(Provided records Opens)
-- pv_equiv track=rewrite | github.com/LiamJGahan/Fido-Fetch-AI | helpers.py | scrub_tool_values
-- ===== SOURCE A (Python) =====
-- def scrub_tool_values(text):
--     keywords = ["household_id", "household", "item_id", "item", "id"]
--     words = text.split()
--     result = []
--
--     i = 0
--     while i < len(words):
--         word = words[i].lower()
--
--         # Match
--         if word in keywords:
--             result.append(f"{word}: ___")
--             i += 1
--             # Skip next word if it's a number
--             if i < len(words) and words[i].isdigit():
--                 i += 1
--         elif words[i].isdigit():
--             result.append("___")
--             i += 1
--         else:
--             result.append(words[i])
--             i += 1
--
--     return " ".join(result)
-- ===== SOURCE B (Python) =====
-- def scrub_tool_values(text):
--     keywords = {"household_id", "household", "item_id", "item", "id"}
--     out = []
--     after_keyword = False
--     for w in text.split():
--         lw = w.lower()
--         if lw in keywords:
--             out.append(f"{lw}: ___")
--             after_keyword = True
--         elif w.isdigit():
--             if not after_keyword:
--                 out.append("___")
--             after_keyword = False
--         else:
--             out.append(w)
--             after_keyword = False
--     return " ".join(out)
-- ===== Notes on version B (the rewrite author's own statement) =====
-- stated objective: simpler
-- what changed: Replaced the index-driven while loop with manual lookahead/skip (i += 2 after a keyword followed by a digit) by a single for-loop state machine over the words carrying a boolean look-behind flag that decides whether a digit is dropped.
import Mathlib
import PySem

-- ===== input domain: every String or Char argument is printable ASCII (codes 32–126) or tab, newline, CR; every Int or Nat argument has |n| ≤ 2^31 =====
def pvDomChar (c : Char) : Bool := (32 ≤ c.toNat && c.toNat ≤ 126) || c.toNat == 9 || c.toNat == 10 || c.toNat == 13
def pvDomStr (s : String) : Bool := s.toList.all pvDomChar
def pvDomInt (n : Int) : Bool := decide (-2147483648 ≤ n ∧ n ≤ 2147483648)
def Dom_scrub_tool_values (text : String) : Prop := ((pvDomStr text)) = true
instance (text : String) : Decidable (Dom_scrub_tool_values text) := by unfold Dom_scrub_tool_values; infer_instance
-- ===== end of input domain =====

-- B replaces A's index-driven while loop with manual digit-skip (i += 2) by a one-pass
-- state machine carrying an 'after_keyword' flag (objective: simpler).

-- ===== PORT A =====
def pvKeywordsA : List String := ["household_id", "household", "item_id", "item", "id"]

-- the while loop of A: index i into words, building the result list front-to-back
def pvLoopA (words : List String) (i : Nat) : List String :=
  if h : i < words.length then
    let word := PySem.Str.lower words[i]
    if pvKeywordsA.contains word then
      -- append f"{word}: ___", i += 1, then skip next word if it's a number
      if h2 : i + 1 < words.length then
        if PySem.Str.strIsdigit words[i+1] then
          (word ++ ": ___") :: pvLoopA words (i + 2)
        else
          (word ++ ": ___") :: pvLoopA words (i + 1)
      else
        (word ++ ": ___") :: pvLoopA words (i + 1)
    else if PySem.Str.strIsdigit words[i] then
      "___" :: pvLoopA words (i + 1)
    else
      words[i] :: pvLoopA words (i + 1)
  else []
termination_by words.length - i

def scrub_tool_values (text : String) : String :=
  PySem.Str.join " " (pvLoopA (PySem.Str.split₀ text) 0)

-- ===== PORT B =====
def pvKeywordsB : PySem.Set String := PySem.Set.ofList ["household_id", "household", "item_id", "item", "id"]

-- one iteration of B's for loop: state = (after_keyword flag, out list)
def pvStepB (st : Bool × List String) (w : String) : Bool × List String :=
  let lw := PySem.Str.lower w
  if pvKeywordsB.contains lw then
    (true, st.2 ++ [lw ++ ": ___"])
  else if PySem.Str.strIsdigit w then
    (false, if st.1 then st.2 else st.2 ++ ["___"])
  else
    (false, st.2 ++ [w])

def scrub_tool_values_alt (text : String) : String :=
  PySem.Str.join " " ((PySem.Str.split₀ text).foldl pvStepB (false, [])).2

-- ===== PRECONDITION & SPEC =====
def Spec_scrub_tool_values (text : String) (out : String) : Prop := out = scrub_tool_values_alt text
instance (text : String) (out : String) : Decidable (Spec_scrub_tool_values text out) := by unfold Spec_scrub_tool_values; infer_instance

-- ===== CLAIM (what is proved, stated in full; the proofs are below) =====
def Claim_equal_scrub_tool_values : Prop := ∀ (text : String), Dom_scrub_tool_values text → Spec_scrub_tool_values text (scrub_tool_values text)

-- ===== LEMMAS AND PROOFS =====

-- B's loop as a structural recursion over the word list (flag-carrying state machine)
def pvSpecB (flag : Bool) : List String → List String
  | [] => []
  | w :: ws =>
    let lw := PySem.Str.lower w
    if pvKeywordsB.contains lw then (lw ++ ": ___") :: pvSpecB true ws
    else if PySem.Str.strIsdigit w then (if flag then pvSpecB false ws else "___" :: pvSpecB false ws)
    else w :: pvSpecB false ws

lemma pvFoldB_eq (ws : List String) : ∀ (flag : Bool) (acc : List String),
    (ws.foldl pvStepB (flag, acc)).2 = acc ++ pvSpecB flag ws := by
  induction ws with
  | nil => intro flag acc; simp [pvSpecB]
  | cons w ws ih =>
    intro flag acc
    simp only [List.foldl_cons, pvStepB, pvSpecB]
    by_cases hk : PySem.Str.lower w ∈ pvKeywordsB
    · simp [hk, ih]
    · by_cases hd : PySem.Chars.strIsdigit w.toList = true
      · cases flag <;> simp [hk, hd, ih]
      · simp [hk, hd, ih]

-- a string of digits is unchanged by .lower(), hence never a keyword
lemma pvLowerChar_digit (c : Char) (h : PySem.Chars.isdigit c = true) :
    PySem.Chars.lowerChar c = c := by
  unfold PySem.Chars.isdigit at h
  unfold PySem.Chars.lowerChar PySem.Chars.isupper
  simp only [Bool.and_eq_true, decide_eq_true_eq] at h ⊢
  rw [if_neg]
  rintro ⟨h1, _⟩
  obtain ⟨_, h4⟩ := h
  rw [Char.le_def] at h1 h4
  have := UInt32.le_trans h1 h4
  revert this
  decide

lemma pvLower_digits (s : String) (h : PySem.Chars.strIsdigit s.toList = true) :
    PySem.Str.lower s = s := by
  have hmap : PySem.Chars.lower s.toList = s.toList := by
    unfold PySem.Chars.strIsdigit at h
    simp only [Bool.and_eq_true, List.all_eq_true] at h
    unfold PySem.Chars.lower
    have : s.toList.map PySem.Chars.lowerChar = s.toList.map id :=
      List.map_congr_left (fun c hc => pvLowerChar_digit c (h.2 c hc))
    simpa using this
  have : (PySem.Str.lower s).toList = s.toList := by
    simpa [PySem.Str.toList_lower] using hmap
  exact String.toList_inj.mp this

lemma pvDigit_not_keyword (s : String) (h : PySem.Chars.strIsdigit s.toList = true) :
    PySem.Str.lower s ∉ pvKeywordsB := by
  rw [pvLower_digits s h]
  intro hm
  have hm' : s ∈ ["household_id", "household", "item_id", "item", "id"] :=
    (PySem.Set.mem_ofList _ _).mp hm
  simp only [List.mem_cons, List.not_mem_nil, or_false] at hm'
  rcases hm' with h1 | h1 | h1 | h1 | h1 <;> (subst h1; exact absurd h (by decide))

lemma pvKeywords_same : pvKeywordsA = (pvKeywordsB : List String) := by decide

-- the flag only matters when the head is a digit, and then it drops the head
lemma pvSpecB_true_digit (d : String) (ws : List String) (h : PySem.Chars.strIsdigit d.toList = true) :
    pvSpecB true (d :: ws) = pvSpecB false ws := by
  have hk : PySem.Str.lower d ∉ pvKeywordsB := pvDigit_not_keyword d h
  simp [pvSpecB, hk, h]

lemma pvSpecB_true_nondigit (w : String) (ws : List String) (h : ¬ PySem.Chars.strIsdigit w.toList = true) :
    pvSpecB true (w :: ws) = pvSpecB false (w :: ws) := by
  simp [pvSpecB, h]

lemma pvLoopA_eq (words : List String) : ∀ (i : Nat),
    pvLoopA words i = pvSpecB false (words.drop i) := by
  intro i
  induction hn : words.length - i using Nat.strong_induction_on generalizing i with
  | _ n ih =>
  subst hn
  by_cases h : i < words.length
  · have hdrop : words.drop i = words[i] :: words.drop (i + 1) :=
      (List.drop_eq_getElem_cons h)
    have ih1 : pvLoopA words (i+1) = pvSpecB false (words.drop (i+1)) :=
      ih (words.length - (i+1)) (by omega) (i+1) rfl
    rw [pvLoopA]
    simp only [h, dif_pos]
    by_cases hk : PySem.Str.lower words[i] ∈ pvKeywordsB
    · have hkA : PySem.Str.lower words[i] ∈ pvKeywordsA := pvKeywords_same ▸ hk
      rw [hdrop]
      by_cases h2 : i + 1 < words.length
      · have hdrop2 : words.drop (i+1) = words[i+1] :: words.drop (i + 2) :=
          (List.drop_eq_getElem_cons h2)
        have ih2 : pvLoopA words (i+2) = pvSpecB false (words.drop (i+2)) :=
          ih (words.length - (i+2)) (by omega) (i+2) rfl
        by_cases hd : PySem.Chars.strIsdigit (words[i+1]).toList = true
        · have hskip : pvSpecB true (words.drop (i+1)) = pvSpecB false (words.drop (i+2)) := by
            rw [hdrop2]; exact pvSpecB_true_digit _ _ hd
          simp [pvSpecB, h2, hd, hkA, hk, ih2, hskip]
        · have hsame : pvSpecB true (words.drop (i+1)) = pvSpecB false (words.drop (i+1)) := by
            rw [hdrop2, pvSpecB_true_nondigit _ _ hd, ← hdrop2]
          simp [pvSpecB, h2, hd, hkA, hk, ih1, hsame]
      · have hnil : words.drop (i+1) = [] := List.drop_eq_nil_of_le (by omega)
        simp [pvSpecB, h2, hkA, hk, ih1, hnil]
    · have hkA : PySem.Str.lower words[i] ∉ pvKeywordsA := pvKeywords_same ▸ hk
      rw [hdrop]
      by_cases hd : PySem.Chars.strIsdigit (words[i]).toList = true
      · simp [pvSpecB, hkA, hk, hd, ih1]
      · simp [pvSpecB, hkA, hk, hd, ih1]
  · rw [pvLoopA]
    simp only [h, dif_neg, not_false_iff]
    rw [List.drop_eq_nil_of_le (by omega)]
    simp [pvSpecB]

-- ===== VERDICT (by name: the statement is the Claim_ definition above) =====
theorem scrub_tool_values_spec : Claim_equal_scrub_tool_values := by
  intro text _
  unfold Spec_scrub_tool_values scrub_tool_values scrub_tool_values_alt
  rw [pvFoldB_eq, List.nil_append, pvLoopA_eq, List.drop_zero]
(Provided records Closes)
### Work required
Look above for the line containing "lemma pvSpecB_true_digit (d". Output from there through the line containing "simp only [h, dif_pos]", exactly and inclusively.

### Written reply
lemma pvSpecB_true_digit (d : String) (ws : List String) (h : PySem.Chars.strIsdigit d.toList = true) :
    pvSpecB true (d :: ws) = pvSpecB false ws := by
  have hk : PySem.Str.lower d ∉ pvKeywordsB := pvDigit_not_keyword d h
  simp [pvSpecB, hk, h]

lemma pvSpecB_true_nondigit (w : String) (ws : List String) (h : ¬ PySem.Chars.strIsdigit w.toList = true) :
    pvSpecB true (w :: ws) = pvSpecB false (w :: ws) := by
  simp [pvSpecB, h]

lemma pvLoopA_eq (words : List String) : ∀ (i : Nat),
    pvLoopA words i = pvSpecB false (words.drop i) := by
  intro i
  induction hn : words.length - i using Nat.strong_induction_on generalizing i with
  | _ n ih =>
  subst hn
  by_cases h : i < words.length
  · have hdrop : words.drop i = words[i] :: words.drop (i + 1) :=
      (List.drop_eq_getElem_cons h)
    have ih1 : pvLoopA words (i+1) = pvSpecB false (words.drop (i+1)) :=
      ih (words.length - (i+1)) (by omega) (i+1) rfl
    rw [pvLoopA]
    simp only [h, dif_pos]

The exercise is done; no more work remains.